Type	Optimizer	SimpleNegotiation	TwoDollar	KuhnPoker	Briscola	SimpleTak	Mean Win Rate	Mean RSE
GPT-4o-mini
Static	baseline	31.3%	32.2%	39.1%	0.3%	21.4%	25.1%	44.9%
	CoT	27.8%	25.7%	46.5%	30.4%	24.8%	31.1%	28.7%
	ToT	26.3%	27.0%	51.7%	45.1%	23.8%	34.8%	36.5%
Prompt	TextGrad	42.0%	44.6%	55.6%	7.1%	23.6%	34.6%	18.4%
	MIPRO	38.4%	50.9%	55.1%	19.7%	19.1%	36.7%	12.4%
	GEPA	36.8%	40.4%	52.2%	3.3%	26.9%	32.0%	11.3%
Ours	MEMO	54.9%	52.4%	55.6%	42.7%	41.8%	49.5%	6.4%
Qwen2.5-7B-Instruct
Static	baseline	24.0%	17.1%	45.3%	2.8%	15.1%	20.9%	30.1%
	CoT	23.8%	18.7%	42.0%	25.8%	13.6%	24.8%	43.4%
	ToT	27.1%	20.7%	42.2%	22.7%	15.1%	25.6%	40.2%
Prompt	TextGrad	37.1%	29.3%	52.8%	7.1%	22.4%	29.9%	21.7%
	MIPRO	42.4%	47.5%	53.8%	2.2%	20.9%	33.4%	7.3%
	GEPA	34.4%	31.7%	55.8%	3.3%	19.3%	28.8%	14.8%
RL	UnstableBaseline	41.1%	30.4%	52.7%	53.3%	47.3%	45.0%	43.3%
RL	SPIRAL	45.7%	--	56.7%	--	32.7%	--	--
Ours	MEMO	48.0%	48.4%	60.0%	31.1%	34.0%	44.3%	6.1%

Benchmark results across multiple tasks. Each win rate is the mean across three evaluation models. Green: Static prompting; Orange: Prompt optimization; Red: RL pipelines; Blue: Our method.

Key Findings

Large improvements: MEMO raises mean win rate from 24.9% → 49.5% (GPT-4o-mini) and 21.7% → 44.3% (Qwen-2.5-7B-Instruct)
Sample efficiency: MEMO requires only 2,000 games per task - 19x fewer than UnstableBaseline's 38,000 games
Reduced variance: MEMO achieves 6.4% RSE compared to MIPRO's 12.4%, significantly reducing run-to-run dispersion
Outperforms prompt optimization: MEMO outperforms TextGrad, MIPRO, and GEPA by 14.9%, 12.8%, and 17.5% respectively on GPT-4o-mini
Competitive with RL: Achieves comparable performance to RL methods while being far more efficient

Cross-Model Context Transfer

We test whether a context learned via self-play with GPT-4o-mini can generalize across models. Specifically, we apply the learned prompts and retained experience produced by MEMO for GPT-4o-mini to Gemini-2.5-Flash-Lite and Grok-4-fast-non-reasoning.
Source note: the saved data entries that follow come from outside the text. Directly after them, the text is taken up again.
-- ---------- WF and keptP structure ----------

theorem wf_mono : ∀ (E : List (String × String)) (s s' : List String),
    (∀ x ∈ s, x ∈ s') → WF E s' → WF E s := by
  intro E
  induction E with
  | nil => intro s s' _ _; trivial
  | cons e t ih =>
    intro s s' hsub hw
    obtain ⟨h1, h2, h3⟩ := hw
    refine ⟨fun hc => h1 (hsub _ hc), h2, ih _ _ ?_ h3⟩
    intro x hx
    simp only [List.mem_cons] at hx ⊢
    tauto

theorem wf_keptP : ∀ (zs : List (String × String)) (s : PySem.Set String),
    WF (keptP zs s).2 s := by
  intro zs
  induction zs with
  | nil => intro s; trivial
  | cons uv t ih =>
    intro s
    simp only [keptP]
    by_cases h : PySem.Set.contains (PySem.Set.add s uv.1) uv.2 = true
    · rw [if_pos h]
      refine wf_mono _ _ _ (fun x hx => ?_) (ih (PySem.Set.add s uv.1))
      simp [PySem.Set.mem_add, hx]
    · rw [if_neg h]
      have hv : uv.2 ∉ PySem.Set.add s uv.1 := by
        intro hc
        exact h ((PySem.Set.contains_iff _ _).mpr hc)
      rw [PySem.Set.mem_add] at hv
      push_neg at hv
      refine ⟨hv.1, hv.2, ?_⟩
      refine wf_mono _ _ _ (fun x hx => ?_) (ih (PySem.Set.add (PySem.Set.add s uv.1) uv.2))
      simp only [List.mem_cons] at hx
      simp only [PySem.Set.mem_add]
      tauto

theorem wf_targets_not_mem : ∀ (E : List (String × String)) (s : List String),
    WF E s → ∀ e ∈ E, e.2 ∉ s := by
  intro E
  induction E with
  | nil => intro s _ e he; cases he
  | cons f t ih =>
    intro s hw e he
    obtain ⟨h1, h2, h3⟩ := hw
    rcases List.mem_cons.mp he with h | h
    · subst h; exact h1
    · intro hc
      exact ih _ h3 e h (by simp [hc])

theorem wf_ne : ∀ (E : List (String × String)) (s : List String),
    WF E s → ∀ e ∈ E, e.2 ≠ e.1 := by
  intro E
  induction E with
  | nil => intro s _ e he; cases he
  | cons f t ih =>
    intro s hw e he
    obtain ⟨h1, h2, h3⟩ := hw
    rcases List.mem_cons.mp he with h | h
    · subst h; exact h2
    · exact ih _ h3 e h

theorem wf_targets_nodup : ∀ (E : List (String × String)) (s : List String),
    WF E s → (E.map (fun e => e.2)).Nodup := by
  intro E
  induction E with
  | nil => intro s _; simp
  | cons f t ih =>
    intro s hw
    obtain ⟨h1, h2, h3⟩ := hw
    simp only [List.map_cons, List.nodup_cons]
    constructor
    · intro hc
      rcases List.mem_map.mp hc with ⟨e, he, hee⟩
      exact wf_targets_not_mem t _ h3 e he (by simp [hee])
    · exact ih _ h3

theorem add_prefix : ∀ (s : PySem.Set String) (x : String),
    ∃ Δ, PySem.Set.add s x = s ++ Δ := by
  intro s x
  rw [PySem.Set.add_eq_ite]
  by_cases hm : x ∈ s
  · rw [if_pos hm]; exact ⟨[], by simp⟩
  · rw [if_neg hm]; exact ⟨[x], rfl⟩

theorem keptP_prefix : ∀ (zs : List (String × String)) (s : PySem.Set String),
    ∃ Δ, (keptP zs s).1 = s ++ Δ := by
  intro zs
  induction zs with
  | nil => intro s; exact ⟨[], by simp [keptP]⟩
  | cons uv t ih =>
    intro s
    simp only [keptP]
    by_cases h : PySem.Set.contains (PySem.Set.add s uv.1) uv.2 = true
    · rw [if_pos h]
      obtain ⟨Δ, hΔ⟩ := ih (PySem.Set.add s uv.1)
      obtain ⟨Δ0, h0⟩ := add_prefix s uv.1
      exact ⟨Δ0 ++ Δ, by rw [hΔ, h0, List.append_assoc]⟩
    · rw [if_neg h]
      obtain ⟨Δ, hΔ⟩ := ih (PySem.Set.add (PySem.Set.add s uv.1) uv.2)
      obtain ⟨Δ0, h0⟩ := add_prefix s uv.1
      obtain ⟨Δ1, h1⟩ := add_prefix (PySem.Set.add s uv.1) uv.2
      exact ⟨Δ0 ++ Δ1 ++ Δ, by rw [hΔ, h1, h0]; simp⟩

theorem keptP_mono_mem : ∀ (zs : List (String × String)) (s : PySem.Set String) (x : String),
    x ∈ s → x ∈ (keptP zs s).1 := by
  intro zs s x hx
  obtain ⟨Δ, hΔ⟩ := keptP_prefix zs s
  rw [hΔ]
  exact List.mem_append_left _ hx

theorem keptP_nodup : ∀ (zs : List (String × String)) (s : PySem.Set String),
    s.Nodup → (keptP zs s).1.Nodup := by
  intro zs
  induction zs with
  | nil => intro s h; simpa [keptP] using h
  | cons uv t ih =>
    intro s h
    simp only [keptP]
    by_cases hc : PySem.Set.contains (PySem.Set.add s uv.1) uv.2 = true
    · rw [if_pos hc]
      exact ih _ (PySem.Set.nodup_add _ _ h)
    · rw [if_neg hc]
      exact ih _ (PySem.Set.nodup_add _ _ (PySem.Set.nodup_add _ _ h))

theorem keptP_edge_split : ∀ (zs : List (String × String)) (s : PySem.Set String),
    ∀ e ∈ (keptP zs s).2, ∃ p r, (keptP zs s).1 = p ++ r ∧ e.1 ∈ p ∧ e.2 ∉ p ∧
      e.2 ∈ (keptP zs s).1 := by
  intro zs
  induction zs with
  | nil => intro s e he; simp [keptP] at he
  | cons uv t ih =>
    intro s e he
    simp only [keptP] at he ⊢
    by_cases h : PySem.Set.contains (PySem.Set.add s uv.1) uv.2 = true
    · rw [if_pos h] at he ⊢
      exact ih _ e he
    · rw [if_neg h] at he ⊢
      have hv : uv.2 ∉ PySem.Set.add s uv.1 := by
        intro hcm
        exact h ((PySem.Set.contains_iff _ _).mpr hcm)
      rcases List.mem_cons.mp he with hh | hh
      · subst hh
        obtain ⟨Δ, hΔ⟩ := keptP_prefix t (PySem.Set.add (PySem.Set.add s e.1) e.2)
        have hadd : PySem.Set.add (PySem.Set.add s e.1) e.2
            = PySem.Set.add s e.1 ++ [e.2] := PySem.Set.add_of_not_mem hv
        refine ⟨PySem.Set.add s e.1, [e.2] ++ Δ, ?_, ?_, hv, ?_⟩
        · rw [hΔ, hadd]; simp
        · simp [PySem.Set.mem_add]
        · exact keptP_mono_mem _ _ _ (by simp [PySem.Set.mem_add])
      · exact ih _ e hh

-- ---------- children and goDesc ----------

theorem chl_mem (E : List (String × String)) (x c : String) :
    c ∈ chl E x ↔ (x, c) ∈ E := by
  unfold chl
  constructor
  · intro h
    rcases List.mem_map.mp h with ⟨e, he, hee⟩
    rcases List.mem_filter.mp he with ⟨he1, he2⟩
    have : e = (x, c) := by
      cases e
      simp only [beq_iff_eq] at he2
      simp_all
    rwa [this] at he1
  · intro h
    exact List.mem_map.mpr ⟨(x, c), List.mem_filter.mpr ⟨h, by simp⟩, rfl⟩

theorem chl_cons (e : String × String) (t : List (String × String)) (x : String) :
    chl (e :: t) x = if e.1 = x then e.2 :: chl t x else chl t x := by
  unfold chl
  by_cases h : e.1 = x
  · simp [List.filter_cons, h]
  · simp [List.filter_cons, h]

theorem chl_sublist_targets (E : List (String × String)) (x : String) :
    (chl E x).Sublist (E.map (fun e => e.2)) := by
  unfold chl
  exact List.Sublist.map _ List.filter_sublist

theorem goDesc_nonneg : ∀ (E : List (String × String)) (x : String),
    0 ≤ (goDesc E).getD x 0 := by
  intro E
  induction E with
  | nil => intro x; simp [goDesc, PySem.Dict.getD_empty]
  | cons e t ih =>
    intro x
    simp only [goDesc]
    rw [PySem.Dict.getD_insert]
    by_cases h : x = e.1
    · rw [if_pos h]
      have := ih e.1
      have := ih e.2
      omega
    · rw [if_neg h]; exact ih x

theorem goDesc_keys_mem : ∀ (E : List (String × String)) (k : String),
    k ∈ (goDesc E).keys ↔ k ∈ E.map (fun e => e.1) := by
  intro E
  induction E with
  | nil => intro k; simp [goDesc, PySem.Dict.keys_empty]
  | cons e t ih =>
    intro k
    simp only [goDesc, List.map_cons, List.mem_cons]
    rw [PySem.Dict.mem_keys_insert, ih]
Context learned from GPT-4o-mini transfers effectively to Gemini-2.5-Flash-Lite, yielding consistent improvements across the three environments. The gains are most pronounced in TwoDollar, where Gemini exhibits a substantial increase in win rate when augmented with the 4o-mini context.

In contrast, the same context does not yield consistent benefits for Grok-4-fast-non-reasoning, as seen in the performance drops in Briscola and KuhnPoker. This suggests that learned contexts capture reusable strategic structures that can generalize across certain model families, but effectiveness depends on how the target model processes and acts on the contextual information for gameplay.

Token Efficiency

Optimizer	SimpleNegotiation	KuhnPoker	SimpleTak	Avg. Tokens
TextGrad	842	986	938	922
MIPRO	145,864	162,084	754,534	354,161
GEPA	110,325	119,365	111,907	113,865
MEMO (Ours)	87,364	94,160	89,152	90,575

Output token cost for each prompt optimization method. MEMO uses only 91K tokens on average - about one-quarter of MIPRO (354K) and 20% fewer than GEPA (113K).